## Records shown
● ● ● ● ● ● ●

-- One iteration of A's loop over the grouped dict's items; `none` models the
-- NotImplementedError raised on middle searches (excluded by Pre_).
def stepA (acc? : Option (List (String × Int × Option Int)))
    (item : String × List (Int × Option Int)) : Option (List (String × Int × Option Int)) :=
  match acc? with
  | none => none
  | some acc =>
    let k := item.1
    let positions := item.2
    if positions.length == 1 then
      match positions with
      | (s, t) :: _ => some (acc ++ [(k, s, t)])
      | [] => some acc
    else if positions.contains ((0 : Int), (none : Option Int)) then
      some (acc ++ [(k, 0, none)])
    else
      let front := positions.filter (fun p => p.1 == 0)
      let back := positions.filter (fun p => p.2 == none)
      let middle := positions.filter (fun p => p.1 != 0 && p.2 != none)
      if !middle.isEmpty then none
      else
        let acc1 := if !front.isEmpty then acc ++ [(k, 0, pyMaxStops (front.map (·.2)))] else acc
        some (if !back.isEmpty then acc1 ++ [(k, pyMinInts (back.map (·.1)), none)] else acc1)

def minimize_kmer_search_list (kmer_search_list : List (String × Int × Option Int)) :
    List (String × Int × Option Int) :=
  let d := kmer_search_list.foldl
    (fun d p => d.modify p.1 [] (· ++ [p.2])) (PySem.Dict.empty : PySem.Dict String (List (Int × Option Int)))
  (d.items.foldl stepA (some [])).getD []

-- ===== PORT B =====
-- The six loop variables of B's accumulation pass.
structure MState where
  sawFull : Bool
  hasFront : Bool
  maxFront : Int
  hasBack : Bool
  minBack : Int
  hasMiddle : Bool
deriving Repr, DecidableEq

def updB (st : MState) (p : Int × Option Int) : MState :=
  match p.2 with
  | none =>
    if p.1 == 0 then { st with sawFull := true }
    else { st with
           minBack := if !st.hasBack || p.1 < st.minBack then p.1 else st.minBack,
           hasBack := true }
  | some v =>
    if p.1 == 0 then
      { st with
        maxFront := if !st.hasFront || v > st.maxFront then v else st.maxFront,
        hasFront := true }
    else { st with hasMiddle := true }

def stepB (acc? : Option (List (String × Int × Option Int)))
    (item : String × List (Int × Option Int)) : Option (List (String × Int × Option Int)) :=
  match acc? with
  | none => none
  | some acc =>
    let k := item.1
    let positions := item.2
    if positions.length == 1 then
      match positions with
      | (s, t) :: _ => some (acc ++ [(k, s, t)])
      | [] => some acc
    else
      let st := positions.foldl updB ⟨false, false, 0, false, 0, false⟩
      if st.sawFull then some (acc ++ [(k, 0, none)])
      else if st.hasMiddle then none   -- NotImplementedError (excluded by Pre_)
      else
        let acc1 := if st.hasFront then acc ++ [(k, 0, some st.maxFront)] else acc
        some (if st.hasBack then acc1 ++ [(k, st.minBack, none)] else acc1)

def minimize_kmer_search_list_alt (kmer_search_list : List (String × Int × Option Int)) :
    List (String × Int × Option Int) :=
  let d := kmer_search_list.foldl
    (fun d p => d.modify p.1 [] (· ++ [p.2])) (PySem.Dict.empty : PySem.Dict String (List (Int × Option Int)))
  (d.items.foldl stepB (some [])).getD []

-- ===== PRECONDITION & SPEC =====
-- Pre_ excludes exactly the inputs on which A (and B) raise NotImplementedError: a "middle"
-- search (start ≠ 0 and stop ≠ None) whose kmer occurs at least twice and has no full
-- (0, None) search.  On every other input A returns normally.
def Pre_minimize_kmer_search_list (kmer_search_list : List (String × Int × Option Int)) : Prop :=
  ∀ p ∈ kmer_search_list,
    (kmer_search_list.filter (fun q => q.1 == p.1)).length ≤ 1 ∨
    (p.1, (0 : Int), (none : Option Int)) ∈ kmer_search_list ∨
    p.2.1 = 0 ∨ p.2.2 = none

instance (kmer_search_list : List (String × Int × Option Int)) :
    Decidable (Pre_minimize_kmer_search_list kmer_search_list) := by
  unfold Pre_minimize_kmer_search_list; infer_instance

def pvWitness_minimize_kmer_search_list : (List (String × Int × Option Int)) :=
  [("AC", 0, some 5), ("AC", 0, some 3), ("AC", 4, none), ("GT", 2, some 7)]

def Spec_minimize_kmer_search_list (kmer_search_list : List (String × Int × Option Int))
    (out : List (String × Int × Option Int)) : Prop :=
  out = minimize_kmer_search_list_alt kmer_search_list

instance (kmer_search_list : List (String × Int × Option Int))
    (out : List (String × Int × Option Int)) :
    Decidable (Spec_minimize_kmer_search_list kmer_search_list out) := by
  unfold Spec_minimize_kmer_search_list; infer_instance

-- ===== CLAIM (what is proved, stated in full; the proofs are below) =====
def Claim_equal_minimize_kmer_search_list : Prop :=
  ∀ (kmer_search_list : List (String × Int × Option Int)),
    Dom_minimize_kmer_search_list kmer_search_list →
    Pre_minimize_kmer_search_list kmer_search_list →
    Spec_minimize_kmer_search_list kmer_search_list (minimize_kmer_search_list kmer_search_list)

-- ===== LEMMAS AND PROOFS =====

-- the stop values of front searches / start values of back searches as B's loop sees them
def frontStops (ps : List (Int × Option Int)) : List Int :=
  ps.filterMap (fun p => match p.2 with
    | some v => if p.1 = 0 then some v else none
    | none => none)

def backStarts (ps : List (Int × Option Int)) : List Int :=
  ps.filterMap (fun p => match p.2 with
    | none => if p.1 = 0 then none else some p.1
    | some _ => none)

def foldMax (s : Bool × Int) (l : List Int) : Bool × Int :=
  l.foldl (fun s v => (true, if !s.1 || v > s.2 then v else s.2)) s

def foldMin (s : Bool × Int) (l : List Int) : Bool × Int :=
  l.foldl (fun s v => (true, if !s.1 || v < s.2 then v else s.2)) s

theorem foldB_char (ps : List (Int × Option Int)) (st : MState) :
    ps.foldl updB st =
      ⟨st.sawFull || ps.contains ((0 : Int), (none : Option Int)),
       (foldMax (st.hasFront, st.maxFront) (frontStops ps)).1,
       (foldMax (st.hasFront, st.maxFront) (frontStops ps)).2,
       (foldMin (st.hasBack, st.minBack) (backStarts ps)).1,
       (foldMin (st.hasBack, st.minBack) (backStarts ps)).2,
       st.hasMiddle || !(ps.filter (fun p => p.1 != 0 && p.2 != none)).isEmpty⟩ := by
  induction ps generalizing st with
  | nil => simp [frontStops, backStarts, foldMax, foldMin]
  | cons p ps ih =>
    obtain ⟨s, t⟩ := p
    match t with
    | none =>
      by_cases hs : s = 0
      · simp [List.foldl_cons, updB, frontStops, backStarts, foldMax, foldMin, ih, hs]
      · have hs' : ¬ (0 : Int) = s := fun h => hs h.symm
        simp [List.foldl_cons, updB, frontStops, backStarts, foldMax, foldMin, ih, hs, hs']
    | some v =>
      by_cases hs : s = 0 <;>
        simp [List.foldl_cons, updB, frontStops, backStarts, foldMax, foldMin, ih, hs]

theorem foldMax_true (l : List Int) (m : Int) :
    foldMax (true, m) l = (true, l.foldl max m) := by
  induction l generalizing m with
  | nil => rfl
  | cons x xs ih =>
    have hx : ((true : Bool), if (!(true : Bool) || decide (x > m)) = true then x else m) =
        (true, max m x) := by
      simp only [Bool.not_true, Bool.false_or, decide_eq_true_eq]
      congr 1
      split_ifs <;> omega
    show foldMax ((true : Bool), if (!(true : Bool) || decide (x > m)) = true then x else m) xs =
      (true, (x :: xs).foldl max m)
    rw [hx, ih, List.foldl_cons]

theorem foldMin_true (l : List Int) (m : Int) :
    foldMin (true, m) l = (true, l.foldl min m) := by
  induction l generalizing m with
  | nil => rfl
  | cons x xs ih =>
    have hx : ((true : Bool), if (!(true : Bool) || decide (x < m)) = true then x else m) =
        (true, min m x) := by
      simp only [Bool.not_true, Bool.false_or, decide_eq_true_eq]
      congr 1
      split_ifs <;> omega
    show foldMin ((true : Bool), if (!(true : Bool) || decide (x < m)) = true then x else m) xs =
      (true, (x :: xs).foldl min m)
    rw [hx, ih, List.foldl_cons]

theorem foldMax_false (l : List Int) :
    foldMax (false, 0) l = match l with
      | [] => (false, 0)
      | x :: xs => (true, xs.foldl max x) := by
  match l with
  | [] => rfl
  | x :: xs =>
    simp only [foldMax, List.foldl_cons]
    exact foldMax_true xs x

theorem foldMin_false (l : List Int) :
    foldMin (false, 0) l = match l with
      | [] => (false, 0)
      | x :: xs => (true, xs.foldl min x) := by
  match l with
  | [] => rfl
  | x :: xs =>
    simp only [foldMin, List.foldl_cons]
    exact foldMin_true xs x

-- when (0, none) is not among the positions:
theorem front_map_of_not_full (ps : List (Int × Option Int))
    (h : ((0 : Int), (none : Option Int)) ∉ ps) :
    (ps.filter (fun p => p.1 == 0)).map (·.2) = (frontStops ps).map some := by
  induction ps with
  | nil => rfl
  | cons p ps ih =>
    have hp : p ≠ ((0 : Int), (none : Option Int)) := by
      intro he; exact h (he ▸ List.mem_cons_self)
    have hps := ih (fun hm => h (List.mem_cons_of_mem _ hm))
    obtain ⟨s, t⟩ := p
    match t with
    | none =>
      have hs : s ≠ 0 := by intro he; exact hp (by simp [he])
      simpa [frontStops, hs] using hps
    | some v =>
      by_cases hs : s = 0 <;> simpa [frontStops, hs] using hps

● ● ● ● ● ● ●

Display every line of the listing that contains the string "items".

## Answer to this task
-- One iteration of A's loop over the grouped dict's items; `none` models the
  (d.items.foldl stepA (some [])).getD []
  (d.items.foldl stepB (some [])).getD []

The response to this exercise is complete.